I never think of myself as an interpreter. I think of myself as a “thing” that is being acted on, and my characters as being born out of a series of actions. I consciously invite that. It’s a direct kind of pretending, starting with a series of concessions and understandings, ultimately submitting to a series of actions and their effects. There must be a willingness to let these impressions and impulses become something and let the performance happen. In life, certainly in performance, you’re a fool if you think you can control what happens to you. But you can control to a large degree how you react to what happens to you. It’s about letting it happen, letting what’s in the room happen. You alter it by framing it and squeezing it and getting it into a corner and defining it and then it bites back and then you bite back at it and then all of a sudden something starts to happen.

I’m very fond of the idea that all we know about who we are, our story, and the sum of our personality is an illusion. That we can know tendencies or locate certain triggers, but that it’s all temporary and illusory. Good masquerades as bad, bad masquerades as good—that is what we play with, and I like it when the game challenges our sense of order. The tighter we are, the rougher our behaviors will be. If we can entertain more flexibly, then we’ll probably be less destructive.

I don’t believe you can arrive, and there’s no thrill there. I think there’s just going toward something. Performance and personality are never fixed. The process is forever changing and there’s a safe-scary in that. After you’ve been scared so many times by the uncertainty of where you’re going, and when you’re in that place of insecurity, when you’re in that place of not knowing, that is where you can find real pleasure and real revelation and real passion. There’s nothing in particular to understand, and so you can live.

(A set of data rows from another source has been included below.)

-- pv_equiv track=rewrite | github.com/alepaez-dev/retos-python | ejercicio6.py | make_box_list
-- ===== SOURCE A (Python) =====
-- def make_box_list(number, symbol):
--     if not isinstance(number,int) or not isinstance(symbol,str):
--         return None, "Error"
--     space = " "
--     make_box_list = []
--     for i in range(number):
--         ##si el parametro number es 1 y 2 se agrega normal
--         if number <= 2:
--             make_box_list.append(symbol * number)
--         ##sino se agregara de manera diferente
--         else:
--             ##las primera fila y la ultima se agrega normalmente
--             if i == 0 or i == (number - 1):
--                 make_box_list.append(symbol * number)
--             ##las demas filas
--             else:
--                 make_box_list.append(symbol + (space * (number -2)) + symbol)
--     return make_box_list
-- ===== SOURCE B (Python) =====
-- def make_box_list(number, symbol):
--     if not isinstance(number, int) or not isinstance(symbol, str):
--         return None, "Error"
--     edge = {0, number - 1}
--     cache = {}
--     out = []
--     for i in range(number):
--         k = i in edge
--         if k not in cache:
--             cache[k] = "".join(symbol if k or j in edge else " "
--                                for j in range(number))
--         out.append(cache[k])
--     return out
-- ===== Notes on version B (the rewrite author's own statement) =====
-- stated objective: alternative
-- what changed: B renders rows from a 2D per-cell border predicate (cell = symbol iff its row or column index is on the edge), memoized in a dict keyed by the row's edge-flag so each distinct row is rendered once; A's row-type branching (the number<=2 special case, first/last-row case and middle-row concatenation of symbol, spaces, symbol) disappears entirely.
import Mathlib
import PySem

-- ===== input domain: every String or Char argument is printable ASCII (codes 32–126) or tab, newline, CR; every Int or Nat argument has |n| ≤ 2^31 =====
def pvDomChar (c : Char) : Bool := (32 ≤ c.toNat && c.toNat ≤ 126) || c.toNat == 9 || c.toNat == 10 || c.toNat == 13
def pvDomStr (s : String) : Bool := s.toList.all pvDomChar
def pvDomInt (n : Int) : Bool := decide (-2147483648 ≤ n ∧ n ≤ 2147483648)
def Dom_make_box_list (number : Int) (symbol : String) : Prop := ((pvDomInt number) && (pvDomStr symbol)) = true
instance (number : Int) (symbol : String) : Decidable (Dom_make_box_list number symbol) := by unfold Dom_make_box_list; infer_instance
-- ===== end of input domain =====

-- B renders rows from a 2D per-cell border predicate, memoized per edge-flag in a dict,
-- instead of A's per-row-type branching. Objective: alternative.
-- The Python isinstance guard never fires under the typed signature (number : Int, symbol : String) and is not ported.

-- shared helper: Python's  s * n  on a string (string repetition)
def pyStrMul (s : String) (n : Int) : String := String.ofList (PySem.List.pyRepeat s.toList n)

-- ===== PORT A =====
def make_box_list (number : Int) (symbol : String) : List String :=
  (PySem.List.pyRange 0 number 1).foldl
    (fun acc i =>
      if number ≤ 2 then
        acc ++ [pyStrMul symbol number]
      else
        if i = 0 ∨ i = number - 1 then
          acc ++ [pyStrMul symbol number]
        else
          acc ++ [String.ofList (symbol.toList ++ PySem.List.pyRepeat [' '] (number - 2) ++ symbol.toList)])
    []

-- ===== PORT B =====
-- '"".join(symbol if k or j in edge else " " for j in range(number))' with edge = {0, number-1}
def cellRow (number : Int) (symbol : String) (k : Bool) : String :=
  String.ofList ((PySem.List.pyRange 0 number 1).flatMap (fun j =>
    if k = true ∨ j = 0 ∨ j = number - 1 then symbol.toList else [' ']))

-- Source B: for each row i, k = i in edge; render cellRow k on first use and memoize it in 'cache';
-- append cache[k] (the key was just ensured present, so the lookup is 'getD … ""' exactly).
def make_box_list_alt (number : Int) (symbol : String) : List String :=
  ((PySem.List.pyRange 0 number 1).foldl
    (fun (st : PySem.Dict Bool String × List String) i =>
      let k : Bool := decide (i = 0 ∨ i = number - 1)
      let cache := if (st.1.get? k).isNone then st.1.insert k (cellRow number symbol k) else st.1
      (cache, st.2 ++ [cache.getD k ""]))
    (PySem.Dict.empty, [])).2

-- ===== PRECONDITION & SPEC =====
def Spec_make_box_list (number : Int) (symbol : String) (out : List String) : Prop := out = make_box_list_alt number symbol
instance (number : Int) (symbol : String) (out : List String) : Decidable (Spec_make_box_list number symbol out) := by unfold Spec_make_box_list; infer_instance

-- ===== CLAIM =====
def Claim_equal_make_box_list : Prop := ∀ (number : Int) (symbol : String), Dom_make_box_list number symbol → Spec_make_box_list number symbol (make_box_list number symbol)

-- ===== LEMMAS AND PROOFS =====

-- pyRepeat is flatten-of-replicate
theorem pyRepeat_eq_flatten {α : Type} (l : List α) (n : Int) :
    PySem.List.pyRepeat l n = (List.replicate n.toNat l).flatten := by
  unfold PySem.List.pyRepeat
  induction n.toNat with
  | zero => simp
  | succ k _ => simp [List.replicate_succ]

-- flatMap of a constant is flatten-of-replicate
theorem flatMap_const {α β : Type} (xs : List α) (c : List β) :
    xs.flatMap (fun _ => c) = (List.replicate xs.length c).flatten := by
  induction xs with
  | nil => simp
  | cons x xs ih => simp [List.replicate_succ, ih]

-- A's loop body is 'append one row'; the loop is a map over the range.
theorem make_box_list_eq_map (number : Int) (symbol : String) :
    make_box_list number symbol =
      (PySem.List.pyRange 0 number 1).map
        (fun i =>
          if number ≤ 2 then pyStrMul symbol number
          else if i = 0 ∨ i = number - 1 then pyStrMul symbol number
          else String.ofList (symbol.toList ++ PySem.List.pyRepeat [' '] (number - 2) ++ symbol.toList)) := by
  unfold make_box_list
  have h : (fun (acc : List String) (i : Int) =>
      if number ≤ 2 then
        acc ++ [pyStrMul symbol number]
      else
        if i = 0 ∨ i = number - 1 then
          acc ++ [pyStrMul symbol number]
        else
          acc ++ [String.ofList (symbol.toList ++ PySem.List.pyRepeat [' '] (number - 2) ++ symbol.toList)])
      = (fun acc i => acc ++ [if number ≤ 2 then pyStrMul symbol number
          else if i = 0 ∨ i = number - 1 then pyStrMul symbol number
          else String.ofList (symbol.toList ++ PySem.List.pyRepeat [' '] (number - 2) ++ symbol.toList)]) := by
    funext acc i; split_ifs <;> rfl
  rw [h, PySem.List.foldl_append_singleton_eq_map]
  simp

-- B's memoizing fold only ever stores cellRow k under key k, so it is the map of cellRow.
theorem alt_fold_eq_map (number : Int) (symbol : String) (l : List Int)
    (cache : PySem.Dict Bool String) (out : List String)
    (hc : ∀ k v, cache.get? k = some v → v = cellRow number symbol k) :
    (l.foldl
      (fun (st : PySem.Dict Bool String × List String) i =>
        let k : Bool := decide (i = 0 ∨ i = number - 1)
        let cache := if (st.1.get? k).isNone then st.1.insert k (cellRow number symbol k) else st.1
        (cache, st.2 ++ [cache.getD k ""]))
      (cache, out)).2
    = out ++ l.map (fun i => cellRow number symbol (decide (i = 0 ∨ i = number - 1))) := by
  induction l generalizing cache out with
  | nil => simp
  | cons i l ih =>
    simp only [List.foldl_cons, List.map_cons]
    cases hcg : cache.get? (decide (i = 0 ∨ i = number - 1)) with
    | none =>
      simp only [Option.isNone_none, if_pos]
      rw [ih (cache.insert _ (cellRow number symbol _)) _ ?_]
      · rw [PySem.Dict.getD_insert_self]
        simp
      · intro k' v hv
        by_cases hkk : k' = decide (i = 0 ∨ i = number - 1)
        · subst hkk
          rw [PySem.Dict.get?_insert_self] at hv
          exact (Option.some.injEq _ _ ▸ hv).symm
        · rw [PySem.Dict.get?_insert_of_ne _ _ hkk] at hv
          exact hc k' v hv
    | some v =>
      simp only [Option.isNone_some, Bool.false_eq_true, if_false]
      rw [ih cache _ hc]
      have hval : cache.getD (decide (i = 0 ∨ i = number - 1)) ""
          = cellRow number symbol (decide (i = 0 ∨ i = number - 1)) := by
        rw [PySem.Dict.getD_eq_get?_getD, hcg, Option.getD_some]
        exact hc _ v hcg
      rw [hval]
      simp

theorem alt_eq_map (number : Int) (symbol : String) :
    make_box_list_alt number symbol =
      (PySem.List.pyRange 0 number 1).map
        (fun i => cellRow number symbol (decide (i = 0 ∨ i = number - 1))) := by
  unfold make_box_list_alt
  rw [alt_fold_eq_map number symbol _ PySem.Dict.empty []]
  · simp
  · intro k v hv
    rw [PySem.Dict.get?_empty] at hv
    exact absurd hv (by simp)

-- a border row of B is the full row symbol*number
theorem alt_row_border (number : Int) (symbol : String) :
    cellRow number symbol true = pyStrMul symbol number := by
  unfold cellRow
  have hf : (fun (j : Int) =>
      if true = true ∨ j = 0 ∨ j = number - 1 then symbol.toList else [' '])
      = (fun _ => symbol.toList) := by
    funext j; rw [if_pos (Or.inl rfl)]
  rw [hf, flatMap_const, PySem.List.length_pyRange_one]
  unfold pyStrMul
  rw [pyRepeat_eq_flatten]
  simp

-- a non-border row of B is symbol + spaces + symbol (for number ≥ 3)
theorem alt_row_middle (number : Int) (symbol : String) (h3 : 3 ≤ number) :
    cellRow number symbol false =
    String.ofList (symbol.toList ++ PySem.List.pyRepeat [' '] (number - 2) ++ symbol.toList) := by
  unfold cellRow
  have hsplit : PySem.List.pyRange 0 number 1
      = PySem.List.pyRange 0 1 1 ++ (PySem.List.pyRange 1 (number - 1) 1 ++ PySem.List.pyRange (number - 1) number 1) := by
    rw [← PySem.List.pyRange_one_append 1 (number - 1) number (by omega) (by omega),
        ← PySem.List.pyRange_one_append 0 1 number (by omega) (by omega)]
  rw [hsplit,
      PySem.List.pyRange_one_cons (show (0:Int) < 1 by omega),
      PySem.List.pyRange_one_eq_nil (show (1:Int) ≤ 0 + 1 by omega),
      PySem.List.pyRange_one_cons (show number - 1 < number by omega),
      PySem.List.pyRange_one_eq_nil (show number ≤ number - 1 + 1 by omega)]
  simp only [List.flatMap_append, List.flatMap_cons, List.flatMap_nil]
  rw [if_pos (by tauto), if_pos (by tauto)]
  have hmid : (PySem.List.pyRange 1 (number - 1) 1).flatMap (fun j =>
      if false = true ∨ j = 0 ∨ j = number - 1 then symbol.toList else [' '])
      = (PySem.List.pyRange 1 (number - 1) 1).flatMap (fun _ => [' ']) := by
    apply List.flatMap_congr
    intro j hj
    rw [PySem.List.mem_pyRange_one] at hj
    rw [if_neg (by simp; omega)]
  rw [hmid, flatMap_const, PySem.List.length_pyRange_one, PySem.List.pyRepeat_singleton]
  have : (number - 1 - 1).toNat = (number - 2).toNat := by omega
  simp [this]

-- ===== VERDICT =====
theorem make_box_list_spec : Claim_equal_make_box_list := by
  intro number symbol _
  unfold Spec_make_box_list
  rw [make_box_list_eq_map, alt_eq_map]
  apply List.map_congr_left
  intro i hi
  rw [PySem.List.mem_pyRange_one] at hi
  by_cases hb : i = 0 ∨ i = number - 1
  · rw [decide_eq_true hb, alt_row_border]
    split_ifs <;> rfl
  · have h3 : 3 ≤ number := by omega
    rw [decide_eq_false hb, alt_row_middle number symbol h3,
        if_neg (by omega), if_neg hb]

Getting there, there are parallels between abandonment and restraint: letting go, disappearing, reacting. That balance, however fragile, between abandonment and restraint is the whole story of art for me. Those are the two tracks you’re dealing with at all times.

There is a momentum where everything drops away and there’s a disappearance, you can literally exist differently. I’m looking for that disappearing, that melting into something that isn’t restricted by my needs. It’s bigger than that, it’s better than that, it’s better than life, and that’s the high. It’s not so much the energy of the people I’m with, or adoration or that sort of thing. It’s really being in that place where you feel full, where you’ve escaped some human hole. It has a lot to do with curiosity and believing in the wisdom of the body.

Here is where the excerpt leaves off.